Shiny and Oh So Bright is the Pumpkins' first new album in four years but, most importantly, its first in 18 years to ******* original guitarist James Iha (founding drummer Jimmy Chamberlin rejoined the band in 2015). The set began life as a song; "That's all anybody really agreed to, 'Oh, we'll get together and just do one song,'" Corgan says. But when producer Rick Rubin heard the 16 songs the Pumpkins demoed he suggested a full album. "I think we set aside two weeks, and suddenly we're doing eight songs all at once -- like, 'Huh?'" Corgan says. "We were totally not prepared at all."

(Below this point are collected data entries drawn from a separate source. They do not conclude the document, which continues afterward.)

-- pv_equiv track=rewrite | github.com/hiteshpindikanti/Coding_Questions | DCP/DCP81.py | get_all_possibilities
-- ===== SOURCE A (Python) =====
-- def get_all_possibilities(mapping: dict, msg: str) -> list:
--     msgs_list = []
--     stack = [(mapping[msg[0]], msg[1:])]
--     while stack:
--         current_list, msg = stack.pop(-1)
--         if msg:
--             new_list = []
--             for val in mapping[msg[0]]:
--                 new_list.extend(map(lambda x: x + val, current_list))
--             stack.append((new_list, msg[1:]))
--         else:
--             msgs_list.extend(current_list)
--
--     return msgs_list
-- ===== SOURCE B (Python) =====
-- def get_all_possibilities(mapping: dict, msg: str) -> list:
--     if len(msg) == 1:
--         return list(mapping[msg[0]])
--     rest = get_all_possibilities(mapping, msg[:-1])
--     return [p + v for v in mapping[msg[-1]] for p in rest]
-- ===== Notes on version B (the rewrite author's own statement) =====
-- stated objective: simpler
-- what changed: Replaced A's explicit stack-driven while loop (pushing intermediate product lists) by a short direct recursion on msg[:-1] that combines the last character's options with the recursive result.
import Mathlib
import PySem

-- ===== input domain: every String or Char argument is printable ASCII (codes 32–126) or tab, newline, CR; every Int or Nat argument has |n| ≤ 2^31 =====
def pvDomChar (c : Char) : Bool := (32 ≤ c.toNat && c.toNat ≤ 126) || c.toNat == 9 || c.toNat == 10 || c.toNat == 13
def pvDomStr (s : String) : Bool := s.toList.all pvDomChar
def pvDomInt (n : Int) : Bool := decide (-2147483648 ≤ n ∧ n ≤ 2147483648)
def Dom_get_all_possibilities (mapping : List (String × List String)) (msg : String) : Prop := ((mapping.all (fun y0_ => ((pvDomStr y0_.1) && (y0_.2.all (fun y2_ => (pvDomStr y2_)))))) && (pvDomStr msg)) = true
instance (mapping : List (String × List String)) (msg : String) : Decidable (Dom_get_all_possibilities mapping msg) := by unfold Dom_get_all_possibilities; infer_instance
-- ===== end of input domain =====

-- B replaces A's explicit stack-driven while loop by a short recursion on msg[:-1];
-- objective: simpler (same output, same order, no speed claim).
-- RETURN-value equivalence only; neither program mutates its arguments.

-- mapping[k] for the 1-char string k (both Pythons); the missing-key case (Python KeyError)
-- is excluded by Pre_, the .getD [] default is never reached inside Pre_.
def pvLookup (mapping : List (String × List String)) (c : Char) : List String :=
  (PySem.Dict.get? (PySem.Dict.mk mapping) (String.singleton c)).getD []

-- ===== PORT A =====
-- the while loop over the explicit stack (top of stack = head of the list; pop(-1)/append act there)
def pvALoop (mapping : List (String × List String)) :
    List (List String × List Char) → List String → List String
  | [], acc => acc
  | (cur, m) :: rest, acc =>
    match m with
    | c :: ms =>
      -- new_list = []; for val in mapping[msg[0]]: new_list.extend(map(lambda x: x + val, current_list))
      let newList := (pvLookup mapping c).foldl (fun nl val => nl ++ cur.map (fun x => x ++ val)) []
      pvALoop mapping ((newList, ms) :: rest) acc
    | [] => pvALoop mapping rest (acc ++ cur)
termination_by stack _ => (stack.map (fun p => p.2.length + 1)).sum
decreasing_by all_goals simp

def get_all_possibilities (mapping : List (String × List String)) (msg : String) : List String :=
  match msg.toList with
  | [] => []   -- Python: IndexError on msg[0]; excluded by Pre_
  | c :: ms => pvALoop mapping [(pvLookup mapping c, ms)] []

-- ===== PORT B =====
def pvBRec (mapping : List (String × List String)) (cs : List Char) : List String :=
  match cs with
  | [] => []   -- Python B never returns here (unbounded recursion); excluded by Pre_
  | [c] => pvLookup mapping c
  | c1 :: c2 :: rest =>
    let rest' := pvBRec mapping (c1 :: c2 :: rest).dropLast
    ((pvLookup mapping ((c1 :: c2 :: rest).getLast!)).flatMap
      (fun v => rest'.map (fun p => p ++ v)))
termination_by cs.length
decreasing_by simp

def get_all_possibilities_alt (mapping : List (String × List String)) (msg : String) : List String :=
  pvBRec mapping msg.toList

-- ===== PRECONDITION & SPEC =====
-- Pre_ excludes exactly the inputs where Python A raises: the empty message (IndexError on
-- msg[0]) and messages containing a character missing from the mapping (KeyError).
def Pre_get_all_possibilities (mapping : List (String × List String)) (msg : String) : Prop :=
  msg.toList ≠ [] ∧
    (msg.toList.all (fun c => (PySem.Dict.get? (PySem.Dict.mk mapping) (String.singleton c)).isSome)) = true
instance (mapping : List (String × List String)) (msg : String) : Decidable (Pre_get_all_possibilities mapping msg) := by unfold Pre_get_all_possibilities; infer_instance

def pvWitness_get_all_possibilities : (List (String × List String)) × String :=
  ([("a", ["x", "y"]), ("b", ["z"])], "ab")

def Spec_get_all_possibilities (mapping : List (String × List String)) (msg : String) (out : List String) : Prop := out = get_all_possibilities_alt mapping msg
instance (mapping : List (String × List String)) (msg : String) (out : List String) : Decidable (Spec_get_all_possibilities mapping msg out) := by unfold Spec_get_all_possibilities; infer_instance

-- ===== CLAIM (what is proved, stated in full; the proofs are below) =====
def Claim_equal_get_all_possibilities : Prop := ∀ (mapping : List (String × List String)) (msg : String), Dom_get_all_possibilities mapping msg → Pre_get_all_possibilities mapping msg → Spec_get_all_possibilities mapping msg (get_all_possibilities mapping msg)

-- ===== LEMMAS AND PROOFS =====

-- the value built when A's loop consumes the characters of m starting from current_list = cur
def pvBuild (mapping : List (String × List String)) (cur : List String) : List Char → List String
  | [] => cur
  | c :: ms => pvBuild mapping ((pvLookup mapping c).flatMap (fun val => cur.map (fun x => x ++ val))) ms

theorem pvALoop_singleton (mapping : List (String × List String)) :
    ∀ (m : List Char) (cur acc : List String),
      pvALoop mapping [(cur, m)] acc = acc ++ pvBuild mapping cur m := by
  intro m
  induction m with
  | nil => intro cur acc; simp [pvALoop, pvBuild]
  | cons c ms ih =>
    intro cur acc
    rw [pvALoop, pvBuild]
    rw [PySem.List.foldl_append_eq_flatMap]
    simpa using ih _ acc

theorem pvBuild_concat (mapping : List (String × List String)) :
    ∀ (ms : List Char) (c : Char) (cur : List String),
      pvBuild mapping cur (ms ++ [c]) =
        (pvLookup mapping c).flatMap (fun v => (pvBuild mapping cur ms).map (fun p => p ++ v)) := by
  intro ms
  induction ms with
  | nil => intro c cur; simp [pvBuild]
  | cons c' ms ih => intro c cur; simp only [List.cons_append, pvBuild]; exact ih c _

theorem pvBRec_concat (mapping : List (String × List String)) (xs : List Char) (d : Char)
    (h : xs ≠ []) :
    pvBRec mapping (xs ++ [d]) =
      (pvLookup mapping d).flatMap (fun v => (pvBRec mapping xs).map (fun p => p ++ v)) := by
  match xs with
  | [] => exact absurd rfl h
  | [x] => simp [pvBRec]
  | x1 :: x2 :: xs' =>
    rw [show (x1 :: x2 :: xs') ++ [d] = x1 :: x2 :: (xs' ++ [d]) by simp, pvBRec]
    rw [show x1 :: x2 :: (xs' ++ [d]) = (x1 :: x2 :: xs') ++ [d] by simp,
      List.dropLast_concat]
    simp
    rw [show x2 :: (xs' ++ [d]) = (x2 :: xs') ++ [d] by simp, List.getLast?_concat,
      Option.getD_some]

theorem pvBuild_eq_pvBRec (mapping : List (String × List String)) (c : Char) (ms : List Char) :
    pvBuild mapping (pvLookup mapping c) ms = pvBRec mapping (c :: ms) := by
  induction ms using List.reverseRecOn with
  | nil => simp [pvBuild, pvBRec]
  | append_singleton ms d ih =>
    rw [pvBuild_concat, ih, show c :: (ms ++ [d]) = (c :: ms) ++ [d] by simp,
      pvBRec_concat mapping (c :: ms) d (by simp)]

-- ===== VERDICT (by name: the statement is the Claim_ definition above) =====
theorem get_all_possibilities_spec : Claim_equal_get_all_possibilities := by
  intro mapping msg _ hpre
  unfold Spec_get_all_possibilities get_all_possibilities get_all_possibilities_alt
  match h : msg.toList with
  | [] => exact absurd h hpre.1
  | c :: ms =>
    show pvALoop mapping [(pvLookup mapping c, ms)] [] = pvBRec mapping (c :: ms)
    rw [pvALoop_singleton, pvBuild_eq_pvBRec]
    simp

Nevertheless, the album -- which weighs in at a compact half-hour and also includes guitarist Jeff Schroeder, who's been a Pumpkin since 2007 -- as well as this year's Shiny and Oh So Bright Tour demonstrates that all is well, or at least as good as it's been in quite some time, in the Pumpkins' world.

"Going in, I wanted it to be a positive experience for James and Jimmy," explains Corgan, who hadn't spoken with Iha for nearly 17 years before the reunion. "I don't look at it like, 'As long as it's positive for me, who cares?' I was like, 'I really want this to be a positive for everybody involved.' I don't want to go through any more weird negativity.

"It's been very healing. When I'm down at the pool and my son's in the pool with James' kids and they're playing, you think, 'Wow this is a crazy journey we're on. To go from, 'Hey, can't talk to him on the phone' to the kids playing together and you're talking about child-rearing, it's pretty wild. That there we were again...all the way back to Elk Grove and Glendale Heights, two nerds listening to the Smiths. It's pretty amazing."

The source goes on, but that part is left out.